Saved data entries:

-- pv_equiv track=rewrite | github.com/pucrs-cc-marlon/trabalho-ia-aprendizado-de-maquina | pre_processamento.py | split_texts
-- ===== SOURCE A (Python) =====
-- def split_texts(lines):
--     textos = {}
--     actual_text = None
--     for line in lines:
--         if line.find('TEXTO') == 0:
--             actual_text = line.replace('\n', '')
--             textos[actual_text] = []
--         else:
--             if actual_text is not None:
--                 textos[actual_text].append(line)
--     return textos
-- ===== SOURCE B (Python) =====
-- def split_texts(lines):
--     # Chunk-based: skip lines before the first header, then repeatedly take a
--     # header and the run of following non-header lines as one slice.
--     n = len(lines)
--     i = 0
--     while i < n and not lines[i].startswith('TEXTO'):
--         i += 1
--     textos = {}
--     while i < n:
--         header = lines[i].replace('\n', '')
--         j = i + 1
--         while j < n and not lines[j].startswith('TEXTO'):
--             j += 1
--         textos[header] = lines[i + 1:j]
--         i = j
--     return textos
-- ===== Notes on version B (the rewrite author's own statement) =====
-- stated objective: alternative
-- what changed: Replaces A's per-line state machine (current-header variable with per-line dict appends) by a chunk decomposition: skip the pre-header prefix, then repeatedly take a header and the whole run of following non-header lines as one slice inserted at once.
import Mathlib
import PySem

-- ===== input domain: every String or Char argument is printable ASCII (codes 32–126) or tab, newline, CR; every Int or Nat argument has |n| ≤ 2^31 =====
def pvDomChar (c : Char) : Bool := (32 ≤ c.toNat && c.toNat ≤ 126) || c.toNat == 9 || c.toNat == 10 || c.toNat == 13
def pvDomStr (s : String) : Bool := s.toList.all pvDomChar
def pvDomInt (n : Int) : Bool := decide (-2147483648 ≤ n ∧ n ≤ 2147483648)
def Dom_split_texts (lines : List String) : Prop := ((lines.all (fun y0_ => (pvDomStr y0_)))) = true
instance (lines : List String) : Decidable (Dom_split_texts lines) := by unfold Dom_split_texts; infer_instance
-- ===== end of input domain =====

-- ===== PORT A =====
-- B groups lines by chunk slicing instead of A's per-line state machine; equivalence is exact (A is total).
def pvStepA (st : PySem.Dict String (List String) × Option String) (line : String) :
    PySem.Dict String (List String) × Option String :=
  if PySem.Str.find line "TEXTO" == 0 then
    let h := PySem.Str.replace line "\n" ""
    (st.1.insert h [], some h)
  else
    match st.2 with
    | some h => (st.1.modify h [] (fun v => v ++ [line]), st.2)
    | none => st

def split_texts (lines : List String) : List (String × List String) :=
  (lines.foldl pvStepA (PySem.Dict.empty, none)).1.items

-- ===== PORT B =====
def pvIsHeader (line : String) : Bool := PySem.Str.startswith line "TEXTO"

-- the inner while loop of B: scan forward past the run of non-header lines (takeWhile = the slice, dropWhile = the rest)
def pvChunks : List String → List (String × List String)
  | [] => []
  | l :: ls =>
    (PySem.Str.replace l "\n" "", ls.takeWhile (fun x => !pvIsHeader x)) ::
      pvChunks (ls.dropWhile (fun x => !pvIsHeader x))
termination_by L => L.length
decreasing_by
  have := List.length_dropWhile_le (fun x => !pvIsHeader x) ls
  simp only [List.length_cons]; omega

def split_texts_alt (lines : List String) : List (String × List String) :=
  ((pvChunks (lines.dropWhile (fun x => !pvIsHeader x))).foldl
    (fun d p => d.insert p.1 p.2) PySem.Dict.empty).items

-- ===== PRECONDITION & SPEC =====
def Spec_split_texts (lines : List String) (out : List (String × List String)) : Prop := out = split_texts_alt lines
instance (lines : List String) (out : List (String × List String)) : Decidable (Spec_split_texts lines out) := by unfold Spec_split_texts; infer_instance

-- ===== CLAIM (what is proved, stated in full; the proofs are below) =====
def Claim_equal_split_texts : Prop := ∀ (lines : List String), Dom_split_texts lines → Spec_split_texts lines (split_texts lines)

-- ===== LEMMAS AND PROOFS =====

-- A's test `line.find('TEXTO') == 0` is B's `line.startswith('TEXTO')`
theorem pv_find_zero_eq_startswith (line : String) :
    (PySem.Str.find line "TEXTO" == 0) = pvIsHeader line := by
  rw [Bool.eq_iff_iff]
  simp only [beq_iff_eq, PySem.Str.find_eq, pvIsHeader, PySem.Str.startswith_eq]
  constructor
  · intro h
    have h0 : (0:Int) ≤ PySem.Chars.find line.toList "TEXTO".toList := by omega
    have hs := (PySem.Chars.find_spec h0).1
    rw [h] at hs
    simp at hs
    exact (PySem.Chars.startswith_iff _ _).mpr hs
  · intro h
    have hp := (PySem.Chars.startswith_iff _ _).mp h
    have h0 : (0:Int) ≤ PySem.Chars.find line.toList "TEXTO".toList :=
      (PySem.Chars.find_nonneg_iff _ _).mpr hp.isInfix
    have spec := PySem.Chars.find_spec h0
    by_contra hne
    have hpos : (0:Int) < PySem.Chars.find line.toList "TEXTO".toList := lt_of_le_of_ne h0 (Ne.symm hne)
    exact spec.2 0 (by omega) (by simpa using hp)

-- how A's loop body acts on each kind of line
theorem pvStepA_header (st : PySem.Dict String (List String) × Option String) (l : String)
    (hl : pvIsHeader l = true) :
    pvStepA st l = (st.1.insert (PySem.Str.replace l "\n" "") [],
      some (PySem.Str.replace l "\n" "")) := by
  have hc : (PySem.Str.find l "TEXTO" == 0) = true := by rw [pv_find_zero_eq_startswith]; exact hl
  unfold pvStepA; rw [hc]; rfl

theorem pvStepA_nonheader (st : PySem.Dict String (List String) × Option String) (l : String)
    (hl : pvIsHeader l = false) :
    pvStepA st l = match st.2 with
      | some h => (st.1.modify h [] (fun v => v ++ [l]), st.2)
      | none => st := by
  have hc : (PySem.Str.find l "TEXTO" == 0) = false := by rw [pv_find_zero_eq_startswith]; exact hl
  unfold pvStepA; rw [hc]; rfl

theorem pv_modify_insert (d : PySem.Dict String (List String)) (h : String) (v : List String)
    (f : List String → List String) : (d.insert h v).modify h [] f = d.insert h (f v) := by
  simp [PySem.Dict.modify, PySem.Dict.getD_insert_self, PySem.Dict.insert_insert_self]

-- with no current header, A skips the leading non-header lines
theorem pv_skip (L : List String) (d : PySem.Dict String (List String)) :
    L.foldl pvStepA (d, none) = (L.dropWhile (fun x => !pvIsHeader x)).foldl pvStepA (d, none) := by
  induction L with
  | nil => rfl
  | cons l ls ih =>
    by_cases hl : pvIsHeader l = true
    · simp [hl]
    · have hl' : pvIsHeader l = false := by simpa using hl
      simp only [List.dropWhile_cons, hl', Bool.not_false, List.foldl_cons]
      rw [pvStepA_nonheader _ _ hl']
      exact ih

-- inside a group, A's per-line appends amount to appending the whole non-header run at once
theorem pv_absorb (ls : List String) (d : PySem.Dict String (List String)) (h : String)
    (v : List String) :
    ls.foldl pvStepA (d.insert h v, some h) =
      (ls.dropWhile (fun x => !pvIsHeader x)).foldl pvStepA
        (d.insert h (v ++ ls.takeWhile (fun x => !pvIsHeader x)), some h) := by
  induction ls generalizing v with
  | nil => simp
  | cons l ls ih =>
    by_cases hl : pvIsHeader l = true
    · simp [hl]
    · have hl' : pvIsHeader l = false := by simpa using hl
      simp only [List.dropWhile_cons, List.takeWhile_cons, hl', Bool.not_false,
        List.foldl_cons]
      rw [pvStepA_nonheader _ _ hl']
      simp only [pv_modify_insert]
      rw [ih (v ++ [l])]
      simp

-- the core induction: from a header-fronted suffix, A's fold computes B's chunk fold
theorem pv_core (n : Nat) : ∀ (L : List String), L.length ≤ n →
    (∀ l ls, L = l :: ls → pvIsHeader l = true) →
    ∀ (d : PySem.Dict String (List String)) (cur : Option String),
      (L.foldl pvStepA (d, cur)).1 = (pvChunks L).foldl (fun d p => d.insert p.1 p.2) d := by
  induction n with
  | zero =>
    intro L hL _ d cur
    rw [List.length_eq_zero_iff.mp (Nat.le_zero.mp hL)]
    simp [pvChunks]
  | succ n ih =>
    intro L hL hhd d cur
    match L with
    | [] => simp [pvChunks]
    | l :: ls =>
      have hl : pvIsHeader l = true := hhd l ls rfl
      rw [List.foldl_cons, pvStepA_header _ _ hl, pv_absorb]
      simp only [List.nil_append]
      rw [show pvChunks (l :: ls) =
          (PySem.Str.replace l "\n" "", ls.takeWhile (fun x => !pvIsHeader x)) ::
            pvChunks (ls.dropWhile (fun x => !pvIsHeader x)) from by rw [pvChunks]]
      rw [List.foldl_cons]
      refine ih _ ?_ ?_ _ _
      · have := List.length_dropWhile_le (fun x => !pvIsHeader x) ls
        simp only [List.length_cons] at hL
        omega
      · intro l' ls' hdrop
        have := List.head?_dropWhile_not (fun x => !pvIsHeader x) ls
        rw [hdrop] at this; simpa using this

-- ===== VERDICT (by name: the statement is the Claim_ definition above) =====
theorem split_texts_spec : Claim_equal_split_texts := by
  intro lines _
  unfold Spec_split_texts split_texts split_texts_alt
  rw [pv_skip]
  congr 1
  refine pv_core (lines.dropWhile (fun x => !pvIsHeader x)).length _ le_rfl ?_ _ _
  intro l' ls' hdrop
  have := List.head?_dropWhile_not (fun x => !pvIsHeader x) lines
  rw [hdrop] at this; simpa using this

WHAT YOU ARE ASKED TO DO: From the records above, transcribe exactly the run of lines that opens with the line holding "theorem pv_core (n" and closes with the line holding "intro L hL hhd d cur", both included.

RESULT:
theorem pv_core (n : Nat) : ∀ (L : List String), L.length ≤ n →
    (∀ l ls, L = l :: ls → pvIsHeader l = true) →
    ∀ (d : PySem.Dict String (List String)) (cur : Option String),
      (L.foldl pvStepA (d, cur)).1 = (pvChunks L).foldl (fun d p => d.insert p.1 p.2) d := by
  induction n with
  | zero =>
    intro L hL _ d cur
    rw [List.length_eq_zero_iff.mp (Nat.le_zero.mp hL)]
    simp [pvChunks]
  | succ n ih =>
    intro L hL hhd d cur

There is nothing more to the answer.